● **EXERCISE DESCRIPTION**
Report the number of lines in these entries that contain "input". Write only the number.

● **DATA TO PROCESS**
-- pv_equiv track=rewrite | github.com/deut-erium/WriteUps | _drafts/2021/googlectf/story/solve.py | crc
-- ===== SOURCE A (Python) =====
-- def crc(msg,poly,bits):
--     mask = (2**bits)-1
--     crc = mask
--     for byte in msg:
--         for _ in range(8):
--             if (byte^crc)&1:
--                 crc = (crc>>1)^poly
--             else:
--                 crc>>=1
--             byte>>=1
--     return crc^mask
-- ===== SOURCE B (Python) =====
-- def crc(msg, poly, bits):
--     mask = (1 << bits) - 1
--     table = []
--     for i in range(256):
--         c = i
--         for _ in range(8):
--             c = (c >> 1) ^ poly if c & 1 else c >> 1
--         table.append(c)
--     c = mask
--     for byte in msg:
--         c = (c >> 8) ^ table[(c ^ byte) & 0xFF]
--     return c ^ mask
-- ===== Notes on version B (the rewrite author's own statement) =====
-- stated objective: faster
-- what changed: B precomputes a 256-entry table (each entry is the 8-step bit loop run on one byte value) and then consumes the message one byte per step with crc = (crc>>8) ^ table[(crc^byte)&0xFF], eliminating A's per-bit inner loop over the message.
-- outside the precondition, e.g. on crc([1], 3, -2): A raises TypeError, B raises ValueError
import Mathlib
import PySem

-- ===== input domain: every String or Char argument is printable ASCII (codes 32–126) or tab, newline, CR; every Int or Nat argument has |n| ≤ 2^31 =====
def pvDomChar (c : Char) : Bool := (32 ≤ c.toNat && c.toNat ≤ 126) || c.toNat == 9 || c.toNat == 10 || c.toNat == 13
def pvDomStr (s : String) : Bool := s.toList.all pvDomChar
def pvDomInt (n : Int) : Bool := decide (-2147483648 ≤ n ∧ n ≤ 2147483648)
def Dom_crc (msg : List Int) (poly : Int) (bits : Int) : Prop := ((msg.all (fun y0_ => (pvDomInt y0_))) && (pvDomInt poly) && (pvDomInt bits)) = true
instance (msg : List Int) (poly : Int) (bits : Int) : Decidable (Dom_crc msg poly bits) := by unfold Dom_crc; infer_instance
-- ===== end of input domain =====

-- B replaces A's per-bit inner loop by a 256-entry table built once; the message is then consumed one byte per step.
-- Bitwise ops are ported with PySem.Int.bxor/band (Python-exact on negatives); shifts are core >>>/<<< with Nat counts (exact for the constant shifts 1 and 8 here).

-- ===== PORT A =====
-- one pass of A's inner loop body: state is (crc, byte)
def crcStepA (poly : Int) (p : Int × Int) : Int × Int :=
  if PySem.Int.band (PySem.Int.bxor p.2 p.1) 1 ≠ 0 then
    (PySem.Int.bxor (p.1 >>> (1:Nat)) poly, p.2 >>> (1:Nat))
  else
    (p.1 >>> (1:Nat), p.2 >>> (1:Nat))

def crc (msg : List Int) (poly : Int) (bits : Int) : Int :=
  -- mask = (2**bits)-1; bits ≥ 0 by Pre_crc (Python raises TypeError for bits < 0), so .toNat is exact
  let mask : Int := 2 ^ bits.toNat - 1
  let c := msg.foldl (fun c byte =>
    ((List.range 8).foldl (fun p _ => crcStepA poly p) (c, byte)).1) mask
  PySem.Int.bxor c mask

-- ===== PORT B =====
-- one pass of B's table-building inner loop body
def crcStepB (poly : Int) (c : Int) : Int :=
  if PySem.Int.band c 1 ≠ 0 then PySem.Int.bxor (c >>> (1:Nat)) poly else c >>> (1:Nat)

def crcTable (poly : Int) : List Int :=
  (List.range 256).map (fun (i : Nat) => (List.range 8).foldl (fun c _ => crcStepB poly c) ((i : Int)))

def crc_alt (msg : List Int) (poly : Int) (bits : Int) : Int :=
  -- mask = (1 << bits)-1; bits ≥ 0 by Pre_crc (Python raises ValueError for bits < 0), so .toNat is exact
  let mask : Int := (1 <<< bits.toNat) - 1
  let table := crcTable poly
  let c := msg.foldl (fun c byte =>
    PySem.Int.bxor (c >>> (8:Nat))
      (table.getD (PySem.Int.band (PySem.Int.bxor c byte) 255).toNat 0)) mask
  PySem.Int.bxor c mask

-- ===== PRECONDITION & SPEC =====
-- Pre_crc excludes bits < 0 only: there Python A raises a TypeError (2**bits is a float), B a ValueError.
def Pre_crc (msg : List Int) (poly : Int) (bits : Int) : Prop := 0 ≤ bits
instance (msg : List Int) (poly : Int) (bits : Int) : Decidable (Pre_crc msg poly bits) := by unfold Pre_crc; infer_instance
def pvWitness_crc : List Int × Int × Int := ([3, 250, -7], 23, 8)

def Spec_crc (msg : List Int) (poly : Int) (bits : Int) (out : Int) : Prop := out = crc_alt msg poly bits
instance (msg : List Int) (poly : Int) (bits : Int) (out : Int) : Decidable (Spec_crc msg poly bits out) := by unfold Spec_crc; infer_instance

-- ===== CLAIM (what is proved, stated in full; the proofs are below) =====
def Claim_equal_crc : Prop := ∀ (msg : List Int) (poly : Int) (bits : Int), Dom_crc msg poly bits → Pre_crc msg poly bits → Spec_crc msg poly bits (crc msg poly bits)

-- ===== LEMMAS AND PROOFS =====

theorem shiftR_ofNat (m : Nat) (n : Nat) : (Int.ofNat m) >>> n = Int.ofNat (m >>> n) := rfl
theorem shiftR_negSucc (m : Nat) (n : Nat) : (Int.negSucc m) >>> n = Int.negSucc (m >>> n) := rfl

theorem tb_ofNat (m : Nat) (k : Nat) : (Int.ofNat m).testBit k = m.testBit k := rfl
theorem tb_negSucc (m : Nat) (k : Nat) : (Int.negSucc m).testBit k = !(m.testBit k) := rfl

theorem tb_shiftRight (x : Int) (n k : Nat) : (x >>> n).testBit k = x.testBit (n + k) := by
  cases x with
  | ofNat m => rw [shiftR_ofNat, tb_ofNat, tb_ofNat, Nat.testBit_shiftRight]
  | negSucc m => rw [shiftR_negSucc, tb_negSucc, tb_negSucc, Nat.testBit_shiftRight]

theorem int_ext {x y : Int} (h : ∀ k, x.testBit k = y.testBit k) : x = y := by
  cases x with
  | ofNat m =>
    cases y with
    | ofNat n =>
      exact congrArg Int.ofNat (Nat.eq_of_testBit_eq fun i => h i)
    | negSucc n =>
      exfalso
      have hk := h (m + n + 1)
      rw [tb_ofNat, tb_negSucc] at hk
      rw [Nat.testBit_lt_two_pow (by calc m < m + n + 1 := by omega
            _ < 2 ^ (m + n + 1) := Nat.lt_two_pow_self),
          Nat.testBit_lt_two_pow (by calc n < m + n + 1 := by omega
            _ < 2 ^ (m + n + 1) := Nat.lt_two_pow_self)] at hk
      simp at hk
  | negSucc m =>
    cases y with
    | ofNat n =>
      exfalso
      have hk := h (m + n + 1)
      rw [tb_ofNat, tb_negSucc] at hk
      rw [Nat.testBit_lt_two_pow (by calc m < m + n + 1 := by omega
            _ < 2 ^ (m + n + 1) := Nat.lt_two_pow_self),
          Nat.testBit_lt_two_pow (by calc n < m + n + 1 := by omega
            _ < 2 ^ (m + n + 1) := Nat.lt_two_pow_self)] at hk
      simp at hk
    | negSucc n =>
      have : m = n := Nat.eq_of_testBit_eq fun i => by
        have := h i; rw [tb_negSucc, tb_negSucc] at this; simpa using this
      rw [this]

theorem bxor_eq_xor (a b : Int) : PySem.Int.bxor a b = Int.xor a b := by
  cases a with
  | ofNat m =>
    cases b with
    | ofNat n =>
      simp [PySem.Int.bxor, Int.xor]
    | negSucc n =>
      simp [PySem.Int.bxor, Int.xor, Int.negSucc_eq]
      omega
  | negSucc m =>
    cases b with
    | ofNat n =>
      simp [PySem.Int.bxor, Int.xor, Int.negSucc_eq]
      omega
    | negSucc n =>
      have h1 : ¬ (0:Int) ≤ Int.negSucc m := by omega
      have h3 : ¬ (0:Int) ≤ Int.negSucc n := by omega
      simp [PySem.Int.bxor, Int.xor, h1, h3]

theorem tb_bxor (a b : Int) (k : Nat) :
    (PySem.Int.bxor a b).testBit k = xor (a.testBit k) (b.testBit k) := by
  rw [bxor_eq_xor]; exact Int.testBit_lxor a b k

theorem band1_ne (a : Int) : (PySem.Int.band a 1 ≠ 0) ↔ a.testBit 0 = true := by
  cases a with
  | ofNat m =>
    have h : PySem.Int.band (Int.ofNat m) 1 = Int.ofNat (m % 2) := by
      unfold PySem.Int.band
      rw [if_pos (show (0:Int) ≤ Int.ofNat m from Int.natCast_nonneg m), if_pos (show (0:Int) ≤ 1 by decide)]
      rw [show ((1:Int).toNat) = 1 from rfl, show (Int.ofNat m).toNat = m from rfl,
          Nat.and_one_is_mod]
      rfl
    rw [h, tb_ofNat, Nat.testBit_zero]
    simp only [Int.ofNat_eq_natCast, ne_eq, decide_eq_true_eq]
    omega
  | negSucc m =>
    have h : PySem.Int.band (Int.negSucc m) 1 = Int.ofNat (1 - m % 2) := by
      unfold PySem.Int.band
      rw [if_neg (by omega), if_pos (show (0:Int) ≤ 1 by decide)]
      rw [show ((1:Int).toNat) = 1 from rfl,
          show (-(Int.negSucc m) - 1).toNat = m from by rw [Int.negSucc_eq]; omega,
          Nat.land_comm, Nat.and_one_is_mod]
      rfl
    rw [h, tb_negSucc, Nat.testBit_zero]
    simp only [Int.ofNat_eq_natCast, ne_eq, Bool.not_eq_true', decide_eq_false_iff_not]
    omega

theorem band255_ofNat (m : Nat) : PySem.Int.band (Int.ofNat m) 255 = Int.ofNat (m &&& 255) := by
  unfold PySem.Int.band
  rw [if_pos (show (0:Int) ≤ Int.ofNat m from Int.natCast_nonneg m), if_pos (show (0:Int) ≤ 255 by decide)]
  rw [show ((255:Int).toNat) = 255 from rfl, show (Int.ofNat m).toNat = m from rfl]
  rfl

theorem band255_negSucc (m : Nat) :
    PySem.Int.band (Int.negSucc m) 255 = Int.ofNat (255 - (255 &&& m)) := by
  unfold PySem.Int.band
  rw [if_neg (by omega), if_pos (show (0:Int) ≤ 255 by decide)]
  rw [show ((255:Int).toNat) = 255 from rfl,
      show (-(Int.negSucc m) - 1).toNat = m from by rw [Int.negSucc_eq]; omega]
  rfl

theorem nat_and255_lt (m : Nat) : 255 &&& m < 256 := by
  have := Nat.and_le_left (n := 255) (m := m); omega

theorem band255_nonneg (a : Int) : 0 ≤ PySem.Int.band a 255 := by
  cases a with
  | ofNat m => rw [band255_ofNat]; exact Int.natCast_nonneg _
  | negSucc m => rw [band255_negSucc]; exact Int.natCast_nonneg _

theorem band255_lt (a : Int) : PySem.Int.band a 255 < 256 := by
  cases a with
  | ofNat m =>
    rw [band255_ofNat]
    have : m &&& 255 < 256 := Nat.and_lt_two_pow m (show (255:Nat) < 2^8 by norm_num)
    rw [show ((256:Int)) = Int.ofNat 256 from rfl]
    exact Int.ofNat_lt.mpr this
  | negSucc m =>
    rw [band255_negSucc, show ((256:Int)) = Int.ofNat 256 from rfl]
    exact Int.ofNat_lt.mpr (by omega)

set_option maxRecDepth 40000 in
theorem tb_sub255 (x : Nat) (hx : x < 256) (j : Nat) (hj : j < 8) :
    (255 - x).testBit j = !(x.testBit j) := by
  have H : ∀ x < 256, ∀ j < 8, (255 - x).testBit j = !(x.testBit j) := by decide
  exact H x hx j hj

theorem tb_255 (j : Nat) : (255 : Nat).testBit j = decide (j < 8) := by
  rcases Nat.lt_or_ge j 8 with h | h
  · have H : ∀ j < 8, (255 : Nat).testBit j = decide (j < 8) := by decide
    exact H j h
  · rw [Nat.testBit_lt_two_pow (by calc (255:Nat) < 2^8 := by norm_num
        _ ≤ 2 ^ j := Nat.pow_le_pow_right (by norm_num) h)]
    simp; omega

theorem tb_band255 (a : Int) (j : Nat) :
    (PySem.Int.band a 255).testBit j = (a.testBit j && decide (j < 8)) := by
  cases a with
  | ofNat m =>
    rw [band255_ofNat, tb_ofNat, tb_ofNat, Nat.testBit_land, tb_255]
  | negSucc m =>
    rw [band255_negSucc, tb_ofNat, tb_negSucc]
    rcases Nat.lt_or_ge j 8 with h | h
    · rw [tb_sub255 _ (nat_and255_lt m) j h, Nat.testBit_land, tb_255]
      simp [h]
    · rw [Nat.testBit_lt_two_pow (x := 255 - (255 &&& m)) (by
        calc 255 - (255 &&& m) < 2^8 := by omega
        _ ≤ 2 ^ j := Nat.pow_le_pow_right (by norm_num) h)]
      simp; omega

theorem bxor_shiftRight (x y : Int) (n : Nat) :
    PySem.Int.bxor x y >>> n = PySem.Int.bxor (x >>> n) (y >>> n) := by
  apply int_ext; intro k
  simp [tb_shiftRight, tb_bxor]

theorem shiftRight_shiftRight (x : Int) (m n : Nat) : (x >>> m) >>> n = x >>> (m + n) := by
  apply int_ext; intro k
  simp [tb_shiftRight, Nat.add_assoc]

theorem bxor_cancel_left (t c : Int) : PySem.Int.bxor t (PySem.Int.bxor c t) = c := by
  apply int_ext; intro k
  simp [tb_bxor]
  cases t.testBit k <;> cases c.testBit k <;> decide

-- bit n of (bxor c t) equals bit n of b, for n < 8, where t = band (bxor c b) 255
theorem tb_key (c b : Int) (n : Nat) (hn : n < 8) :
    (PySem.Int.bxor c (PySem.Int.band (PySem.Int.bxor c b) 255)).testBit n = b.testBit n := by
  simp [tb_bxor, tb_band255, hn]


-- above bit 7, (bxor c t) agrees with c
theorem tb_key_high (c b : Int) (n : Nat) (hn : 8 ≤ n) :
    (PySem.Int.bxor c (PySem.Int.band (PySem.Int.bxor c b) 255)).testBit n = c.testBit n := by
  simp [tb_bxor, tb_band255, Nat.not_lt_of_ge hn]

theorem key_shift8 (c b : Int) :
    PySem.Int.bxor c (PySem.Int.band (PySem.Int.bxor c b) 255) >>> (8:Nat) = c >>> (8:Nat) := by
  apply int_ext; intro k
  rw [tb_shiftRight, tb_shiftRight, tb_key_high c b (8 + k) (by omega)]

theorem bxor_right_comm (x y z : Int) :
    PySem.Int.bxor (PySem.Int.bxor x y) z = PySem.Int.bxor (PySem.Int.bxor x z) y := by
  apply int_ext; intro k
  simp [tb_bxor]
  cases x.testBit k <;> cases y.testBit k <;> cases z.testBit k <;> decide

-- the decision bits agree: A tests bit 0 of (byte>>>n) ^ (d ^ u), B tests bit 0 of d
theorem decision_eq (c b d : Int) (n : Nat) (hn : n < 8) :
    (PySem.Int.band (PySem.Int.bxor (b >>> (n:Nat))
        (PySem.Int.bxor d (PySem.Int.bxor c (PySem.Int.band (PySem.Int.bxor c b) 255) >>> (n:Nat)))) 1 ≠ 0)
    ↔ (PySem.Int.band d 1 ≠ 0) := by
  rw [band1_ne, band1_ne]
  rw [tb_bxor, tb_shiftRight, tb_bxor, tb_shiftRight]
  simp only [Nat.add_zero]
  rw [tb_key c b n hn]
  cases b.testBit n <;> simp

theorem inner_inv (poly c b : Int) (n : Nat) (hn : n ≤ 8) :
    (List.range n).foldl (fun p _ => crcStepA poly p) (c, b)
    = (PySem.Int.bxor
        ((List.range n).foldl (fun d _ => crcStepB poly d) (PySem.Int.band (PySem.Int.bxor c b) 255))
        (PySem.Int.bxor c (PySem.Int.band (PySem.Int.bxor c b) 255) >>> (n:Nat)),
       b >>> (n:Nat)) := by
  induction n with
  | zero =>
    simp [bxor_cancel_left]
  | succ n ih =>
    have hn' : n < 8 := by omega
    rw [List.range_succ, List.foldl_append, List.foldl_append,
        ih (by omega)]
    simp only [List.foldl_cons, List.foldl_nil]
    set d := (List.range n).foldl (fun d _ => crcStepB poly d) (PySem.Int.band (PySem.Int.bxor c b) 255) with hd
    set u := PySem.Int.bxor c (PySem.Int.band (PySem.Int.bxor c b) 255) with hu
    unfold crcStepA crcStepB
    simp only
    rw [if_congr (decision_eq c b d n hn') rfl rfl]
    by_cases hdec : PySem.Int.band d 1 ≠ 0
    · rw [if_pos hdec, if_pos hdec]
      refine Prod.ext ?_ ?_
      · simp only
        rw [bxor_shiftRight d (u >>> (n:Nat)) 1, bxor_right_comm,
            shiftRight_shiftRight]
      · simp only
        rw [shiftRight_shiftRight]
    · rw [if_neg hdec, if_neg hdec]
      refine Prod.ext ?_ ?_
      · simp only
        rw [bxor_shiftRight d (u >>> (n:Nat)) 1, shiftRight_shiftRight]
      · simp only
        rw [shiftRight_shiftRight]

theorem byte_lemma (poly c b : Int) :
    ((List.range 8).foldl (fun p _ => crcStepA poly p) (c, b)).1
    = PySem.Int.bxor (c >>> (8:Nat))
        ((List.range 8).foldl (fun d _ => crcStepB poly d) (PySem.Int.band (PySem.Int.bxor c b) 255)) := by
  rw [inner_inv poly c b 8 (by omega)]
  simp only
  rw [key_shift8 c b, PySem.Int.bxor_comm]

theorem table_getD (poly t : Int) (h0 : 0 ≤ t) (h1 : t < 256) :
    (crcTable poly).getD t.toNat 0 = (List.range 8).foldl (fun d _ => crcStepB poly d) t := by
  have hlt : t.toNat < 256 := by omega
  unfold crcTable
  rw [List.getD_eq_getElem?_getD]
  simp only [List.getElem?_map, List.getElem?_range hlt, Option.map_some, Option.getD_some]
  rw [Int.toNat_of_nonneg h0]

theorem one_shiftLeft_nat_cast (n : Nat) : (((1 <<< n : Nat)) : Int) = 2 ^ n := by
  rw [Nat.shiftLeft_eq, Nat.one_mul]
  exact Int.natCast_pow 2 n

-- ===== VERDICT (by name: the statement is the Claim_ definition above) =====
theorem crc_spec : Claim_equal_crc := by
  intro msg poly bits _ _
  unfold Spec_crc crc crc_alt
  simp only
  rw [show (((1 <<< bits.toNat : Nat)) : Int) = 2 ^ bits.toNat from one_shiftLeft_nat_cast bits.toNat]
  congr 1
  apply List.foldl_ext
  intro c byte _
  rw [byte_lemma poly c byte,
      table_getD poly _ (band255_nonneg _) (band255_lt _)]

● **WRITTEN SOLUTION**
2